DESCRIPTION OF THE TASK: Count all lines holding "assignment" in the data below and say the number, nothing more.

PROVIDED INFORMATION:
= = =

-- pv_equiv track=rewrite | github.com/LenzGit/OpenAniMusic | gui/detect_and_copy_staff_lines.py | merge_vertical_lines_connect
-- ===== SOURCE A (Python) =====
-- def compute_overlap(interval1, interval2):
--     """
--     interval1 = (x_start1, x_end1)
--     interval2 = (x_start2, x_end2)
--     Returns the number of overlapping pixels in the X direction (>= 0).
--     """
--     (s1, e1) = interval1
--     (s2, e2) = interval2
--     start = max(s1, s2)
--     end = min(e1, e2)
--     return max(0, end - start + 1)
--
-- def merge_vertical_lines_connect(segments, min_overlap_pixels=5):
--     """
--     Builds vertical groups by making each vertical line either
--     joining an existing group (if can_merge_with_group_vertical==True)
--     or forms a new group.
--     """
--     groups = []
--     for line in segments:
--         found_group = None
--         for g in groups:
--             if can_merge_with_group_vertical(line, g, min_overlap_pixels):
--                 g.append(line)
--                 found_group = g
--                 break
--         if found_group is None:
--             groups.append([line])
--     return groups
--
-- def can_connect_vertical(lineA, lineB, min_overlap_pixels=5):
--     """
--     lineA, lineB = (x, y_start, y_end)
--     Checks whether:
--       1) |xA - xB| <= 1
--       2) y-ranges overlap at least 'min_overlap_pixels'
--     Returns True if lineA can connect directly to lineB.
--     """
--     (xA, yA_start, yA_end) = lineA
--     (xB, yB_start, yB_end) = lineB
--     if abs(xA - xB) > 1:
--         return False
--     overlap = compute_overlap((yA_start, yA_end), (yB_start, yB_end))
--     if overlap < min_overlap_pixels:
--         return False
--     return True
--
-- def can_merge_with_group_vertical(new_line, group_lines, min_overlap_pixels=5):
--     """
--     new_line = (x, y_start, y_end)
--     group_lines = List of vertical lines [(x1, y1_start, y1_end), ...]
--     Checks whether 'new_line' can connect to at least one line in group_lines.
--     """
--     for line in group_lines:
--         if can_connect_vertical(new_line, line, min_overlap_pixels):
--             return True
--     return False
-- ===== SOURCE B (Python) =====
-- def merge_vertical_lines_connect(segments, min_overlap_pixels=5):
--     """Flat single pass: assign each line the smallest existing group id among
--     connectable previous lines (new id otherwise), then bucket by id at the end."""
--     assign = []  # (line, gid) in input order
--     n = 0
--     for line in segments:
--         (x, ys, ye) = line
--         cands = [g for ((x2, s2, e2), g) in assign
--                  if abs(x - x2) <= 1
--                  and max(0, min(ye, e2) - max(ys, s2) + 1) >= min_overlap_pixels]
--         if cands:
--             gid = min(cands)
--         else:
--             gid = n
--             n += 1
--         assign.append((line, gid))
--     return [[l for (l, g) in assign if g == i] for i in range(n)]
-- ===== Notes on version B (the rewrite author's own statement) =====
-- stated objective: alternative
-- what changed: A's nested scan over the list of groups (first group containing a connectable line, with early break and in-place append) is replaced by a single flat pass that assigns each line the minimal group id among connectable previously-assigned lines (fresh id otherwise) and reconstructs the groups by bucketing the assignment at the end; correctness rests on the fact that the first group with a connectable member is exactly the one with the smallest id.
import Mathlib
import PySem

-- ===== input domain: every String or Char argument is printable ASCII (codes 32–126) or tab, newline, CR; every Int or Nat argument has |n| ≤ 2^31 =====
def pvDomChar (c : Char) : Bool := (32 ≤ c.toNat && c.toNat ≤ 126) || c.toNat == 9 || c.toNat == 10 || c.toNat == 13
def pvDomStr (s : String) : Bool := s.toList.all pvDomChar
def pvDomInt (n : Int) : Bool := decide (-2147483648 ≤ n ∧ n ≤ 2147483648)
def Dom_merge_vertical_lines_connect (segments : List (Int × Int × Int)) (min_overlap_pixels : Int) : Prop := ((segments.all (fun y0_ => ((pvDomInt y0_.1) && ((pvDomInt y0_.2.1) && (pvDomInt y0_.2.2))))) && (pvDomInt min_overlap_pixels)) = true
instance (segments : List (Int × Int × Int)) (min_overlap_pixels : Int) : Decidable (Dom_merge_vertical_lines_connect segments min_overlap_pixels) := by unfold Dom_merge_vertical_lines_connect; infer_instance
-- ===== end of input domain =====

-- B replaces A's nested first-matching-group scan by a single flat pass that assigns each
-- line the minimal group id among connectable previous lines, bucketing by id at the end
-- (objective: alternative; same results, proved equivalent below).

-- ===== PORT A =====
def pvComputeOverlap (i1 i2 : Int × Int) : Int :=
  max 0 (min i1.2 i2.2 - max i1.1 i2.1 + 1)

def pvCanConnect (a b : Int × Int × Int) (m : Int) : Bool :=
  if |a.1 - b.1| > 1 then false
  else if pvComputeOverlap (a.2.1, a.2.2) (b.2.1, b.2.2) < m then false
  else true

def pvCanMergeGroup (line : Int × Int × Int) (g : List (Int × Int × Int)) (m : Int) : Bool :=
  g.any (fun l => pvCanConnect line l m)

def pvTryInsert (line : Int × Int × Int) (m : Int) :
    List (List (Int × Int × Int)) → Option (List (List (Int × Int × Int)))
  | [] => none
  | g :: rest =>
      if pvCanMergeGroup line g m then some ((g ++ [line]) :: rest)
      else (pvTryInsert line m rest).map (g :: ·)

def merge_vertical_lines_connect (segments : List (Int × Int × Int)) (min_overlap_pixels : Int) :
    List (List (Int × Int × Int)) :=
  segments.foldl (fun groups line =>
    match pvTryInsert line min_overlap_pixels groups with
    | some gs => gs
    | none => groups ++ [[line]]) []

-- ===== PORT B =====
def pvConnB (line l : Int × Int × Int) (m : Int) : Bool :=
  (|line.1 - l.1| ≤ 1) && (max 0 (min line.2.2 l.2.2 - max line.2.1 l.2.1 + 1) ≥ m)

def pvStepB (m : Int) (st : List ((Int × Int × Int) × Int) × Int) (line : Int × Int × Int) :
    List ((Int × Int × Int) × Int) × Int :=
  let cands := st.1.filterMap (fun p => if pvConnB line p.1 m then some p.2 else none)
  match PySem.List.min? cands (fun x => x) with
  | some g => (st.1 ++ [(line, g)], st.2)
  | none => (st.1 ++ [(line, st.2)], st.2 + 1)

def pvBuckets (assign : List ((Int × Int × Int) × Int)) (n : Int) : List (List (Int × Int × Int)) :=
  (PySem.List.pyRange 0 n 1).map (fun i => (assign.filter (fun p => p.2 == i)).map (·.1))

def merge_vertical_lines_connect_alt (segments : List (Int × Int × Int)) (min_overlap_pixels : Int) :
    List (List (Int × Int × Int)) :=
  let st := segments.foldl (pvStepB min_overlap_pixels) ([], 0)
  pvBuckets st.1 st.2

-- ===== PRECONDITION & SPEC =====
def Spec_merge_vertical_lines_connect (segments : List (Int × Int × Int)) (min_overlap_pixels : Int) (out : List (List (Int × Int × Int))) : Prop := out = merge_vertical_lines_connect_alt segments min_overlap_pixels
instance (segments : List (Int × Int × Int)) (min_overlap_pixels : Int) (out : List (List (Int × Int × Int))) : Decidable (Spec_merge_vertical_lines_connect segments min_overlap_pixels out) := by unfold Spec_merge_vertical_lines_connect; infer_instance

-- ===== CLAIM (what is proved, stated in full; the proofs are below) =====
def Claim_equal_merge_vertical_lines_connect : Prop := ∀ (segments : List (Int × Int × Int)) (min_overlap_pixels : Int), Dom_merge_vertical_lines_connect segments min_overlap_pixels → Spec_merge_vertical_lines_connect segments min_overlap_pixels (merge_vertical_lines_connect segments min_overlap_pixels)

-- ===== LEMMAS AND PROOFS =====

-- A's can_connect and B's inlined condition compute the same Bool
lemma pv_conn_eq (a b : Int × Int × Int) (m : Int) : pvCanConnect a b m = pvConnB a b m := by
  simp only [pvCanConnect, pvConnB, pvComputeOverlap]
  split_ifs with h1 h2 <;> simp <;> omega

-- all group ids in the assignment are in [0, n)
def pvGidOk (assign : List ((Int × Int × Int) × Int)) (n : Int) : Prop :=
  ∀ p ∈ assign, 0 ≤ p.2 ∧ p.2 < n

lemma pv_mem_cands (assign : List ((Int × Int × Int) × Int)) (line : Int × Int × Int) (m g : Int) :
    g ∈ assign.filterMap (fun p => if pvConnB line p.1 m then some p.2 else none) ↔
      ∃ p ∈ assign, pvConnB line p.1 m = true ∧ p.2 = g := by
  simp [List.mem_filterMap]

lemma pv_bucket_merge (assign : List ((Int × Int × Int) × Int)) (line : Int × Int × Int) (m i : Int) :
    pvCanMergeGroup line ((assign.filter (fun p => p.2 == i)).map (·.1)) m = true ↔
      i ∈ assign.filterMap (fun p => if pvConnB line p.1 m then some p.2 else none) := by
  rw [pv_mem_cands]
  simp only [pvCanMergeGroup, List.any_eq_true, List.mem_map, List.mem_filter, pv_conn_eq]
  constructor
  · rintro ⟨a, ⟨⟨b, gi⟩, ⟨hmem, hb⟩, rfl⟩, hc⟩
    simp at hb
    exact ⟨(b, gi), hmem, hc, hb⟩
  · rintro ⟨⟨b, gi⟩, hmem, hc, hb⟩
    exact ⟨b, ⟨(b, gi), ⟨hmem, by simpa using hb⟩, rfl⟩, hc⟩

lemma pv_tryInsert_none (line : Int × Int × Int) (m : Int) (gs : List (List (Int × Int × Int)))
    (h : ∀ g ∈ gs, pvCanMergeGroup line g m = false) : pvTryInsert line m gs = none := by
  induction gs with
  | nil => rfl
  | cons g rest ih =>
      simp [pvTryInsert, h g (by simp)]
      exact ih (fun g' hg' => h g' (by simp [hg']))

lemma pv_tryInsert_some (line : Int × Int × Int) (m : Int)
    (gs1 gs2 : List (List (Int × Int × Int))) (g : List (Int × Int × Int))
    (h1 : ∀ g' ∈ gs1, pvCanMergeGroup line g' m = false)
    (h2 : pvCanMergeGroup line g m = true) :
    pvTryInsert line m (gs1 ++ g :: gs2) = some (gs1 ++ (g ++ [line]) :: gs2) := by
  induction gs1 with
  | nil => simp [pvTryInsert, h2]
  | cons g' rest ih =>
      simp only [List.cons_append, pvTryInsert, h1 g' (by simp)]
      rw [ih (fun x hx => h1 x (by simp [hx]))]
      simp

lemma pv_step_eq (m : Int) (line : Int × Int × Int) (assign : List ((Int × Int × Int) × Int))
    (n : Int) (hn : 0 ≤ n) (hok : pvGidOk assign n) :
    (match pvTryInsert line m (pvBuckets assign n) with
     | some gs => gs
     | none => pvBuckets assign n ++ [[line]]) =
      pvBuckets (pvStepB m (assign, n) line).1 (pvStepB m (assign, n) line).2 ∧
    pvGidOk (pvStepB m (assign, n) line).1 (pvStepB m (assign, n) line).2 ∧
    0 ≤ (pvStepB m (assign, n) line).2 := by
  set cands := assign.filterMap (fun p => if pvConnB line p.1 m then some p.2 else none) with hc
  rcases hmin : PySem.List.min? cands (fun x => x) with _ | g
  · -- no candidate: new group
    have hnil : cands = [] := (PySem.List.min?_eq_none_iff _ _).1 hmin
    have hstep : pvStepB m (assign, n) line = (assign ++ [(line, n)], n + 1) := by
      simp [pvStepB, ← hc, hmin]
    have hnone : pvTryInsert line m (pvBuckets assign n) = none := by
      apply pv_tryInsert_none
      intro g hg
      simp only [pvBuckets, List.mem_map] at hg
      obtain ⟨i, _, rfl⟩ := hg
      rcases hb : pvCanMergeGroup line ((assign.filter (fun p => p.2 == i)).map (·.1)) m with _ | _
      · exact hb
      · exact absurd ((pv_bucket_merge assign line m i).1 hb) (by simp [← hc, hnil])
    rw [hstep, hnone]
    refine ⟨?_, ?_, by omega⟩
    · simp only [pvBuckets]
      rw [PySem.List.pyRange_one_succ_right hn, List.map_append]
      congr 1
      · apply List.map_congr_left
        intro i hi
        have hi' : i < n := (PySem.List.mem_pyRange_one.1 hi).2
        congr 1
        rw [List.filter_append]
        simp; omega
      · simp only [List.map_cons, List.map_nil, List.filter_append]
        have : assign.filter (fun p => p.2 == n) = [] := by
          rw [List.filter_eq_nil_iff]
          intro p hp
          have := hok p hp
          simp; omega
        simp [this]
    · intro p hp
      rcases List.mem_append.1 hp with h | h
      · have := hok p h; omega
      · simp at h; subst h; simp; omega
  · -- candidate found: join group g
    have hgmem : g ∈ cands := PySem.List.min?_mem hmin
    have hgmin : ∀ y ∈ cands, g ≤ y := fun y hy => PySem.List.min?_isMin hmin y hy
    have hgbound : 0 ≤ g ∧ g < n := by
      obtain ⟨p, hp, _, hpg⟩ := (pv_mem_cands assign line m g).1 (hc ▸ hgmem)
      have := hok p hp; omega
    have hstep : pvStepB m (assign, n) line = (assign ++ [(line, g)], n) := by
      simp [pvStepB, ← hc, hmin]
    have hsplit : PySem.List.pyRange 0 n 1 =
        PySem.List.pyRange 0 g 1 ++ g :: PySem.List.pyRange (g + 1) n 1 := by
      rw [PySem.List.pyRange_one_append 0 g n hgbound.1 (le_of_lt hgbound.2)]
      congr 1
      exact PySem.List.pyRange_one_cons hgbound.2
    have hsome : pvTryInsert line m (pvBuckets assign n) =
        some ((PySem.List.pyRange 0 g 1).map
                (fun i => (assign.filter (fun p => p.2 == i)).map (·.1)) ++
              ((assign.filter (fun p => p.2 == g)).map (·.1) ++ [line]) ::
              (PySem.List.pyRange (g + 1) n 1).map
                (fun i => (assign.filter (fun p => p.2 == i)).map (·.1))) := by
      simp only [pvBuckets, hsplit, List.map_append, List.map_cons]
      apply pv_tryInsert_some
      · intro g' hg'
        simp only [List.mem_map] at hg'
        obtain ⟨i, hi, rfl⟩ := hg'
        have hi' : i < g := (PySem.List.mem_pyRange_one.1 hi).2
        rcases hb : pvCanMergeGroup line ((assign.filter (fun p => p.2 == i)).map (·.1)) m with _ | _
        · exact hb
        · have : i ∈ cands := hc ▸ (pv_bucket_merge assign line m i).1 hb
          have := hgmin i this; omega
      · exact (pv_bucket_merge assign line m g).2 (hc ▸ hgmem)
    rw [hstep, hsome]
    refine ⟨?_, ?_, hn⟩
    · simp only [pvBuckets, hsplit, List.map_append, List.map_cons]
      congr 1
      · apply List.map_congr_left
        intro i hi
        have hi' : i < g := (PySem.List.mem_pyRange_one.1 hi).2
        congr 1
        rw [List.filter_append]; simp; omega
      · congr 1
        · rw [List.filter_append]
          simp
        · apply List.map_congr_left
          intro i hi
          have hi' : g + 1 ≤ i := (PySem.List.mem_pyRange_one.1 hi).1
          congr 1
          rw [List.filter_append]; simp; omega
    · intro p hp
      rcases List.mem_append.1 hp with h | h
      · have := hok p h; omega
      · simp at h; subst h; simp; omega

lemma pv_fold_eq (m : Int) (segments : List (Int × Int × Int)) :
    ∀ (assign : List ((Int × Int × Int) × Int)) (n : Int), 0 ≤ n → pvGidOk assign n →
      segments.foldl (fun groups line =>
          match pvTryInsert line m groups with
          | some gs => gs
          | none => groups ++ [[line]]) (pvBuckets assign n) =
        pvBuckets (segments.foldl (pvStepB m) (assign, n)).1
          (segments.foldl (pvStepB m) (assign, n)).2 := by
  induction segments with
  | nil => intro assign n _ _; rfl
  | cons line rest ih =>
      intro assign n hn hok
      obtain ⟨heq, hok', hn'⟩ := pv_step_eq m line assign n hn hok
      simp only [List.foldl_cons]
      rw [heq]
      have : pvStepB m (assign, n) line =
          ((pvStepB m (assign, n) line).1, (pvStepB m (assign, n) line).2) := rfl
      rw [this]
      exact ih _ _ hn' hok'

-- ===== VERDICT (by name: the statement is the Claim_ definition above) =====
theorem merge_vertical_lines_connect_spec : Claim_equal_merge_vertical_lines_connect := by
  intro segments m _
  unfold Spec_merge_vertical_lines_connect merge_vertical_lines_connect
  unfold merge_vertical_lines_connect_alt
  have h0 : pvBuckets [] 0 = [] := by simp [pvBuckets]
  rw [← h0]
  exact pv_fold_eq m segments [] 0 (by omega) (by intro p hp; simp at hp)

= = =

RESULT OF THIS EXERCISE: 2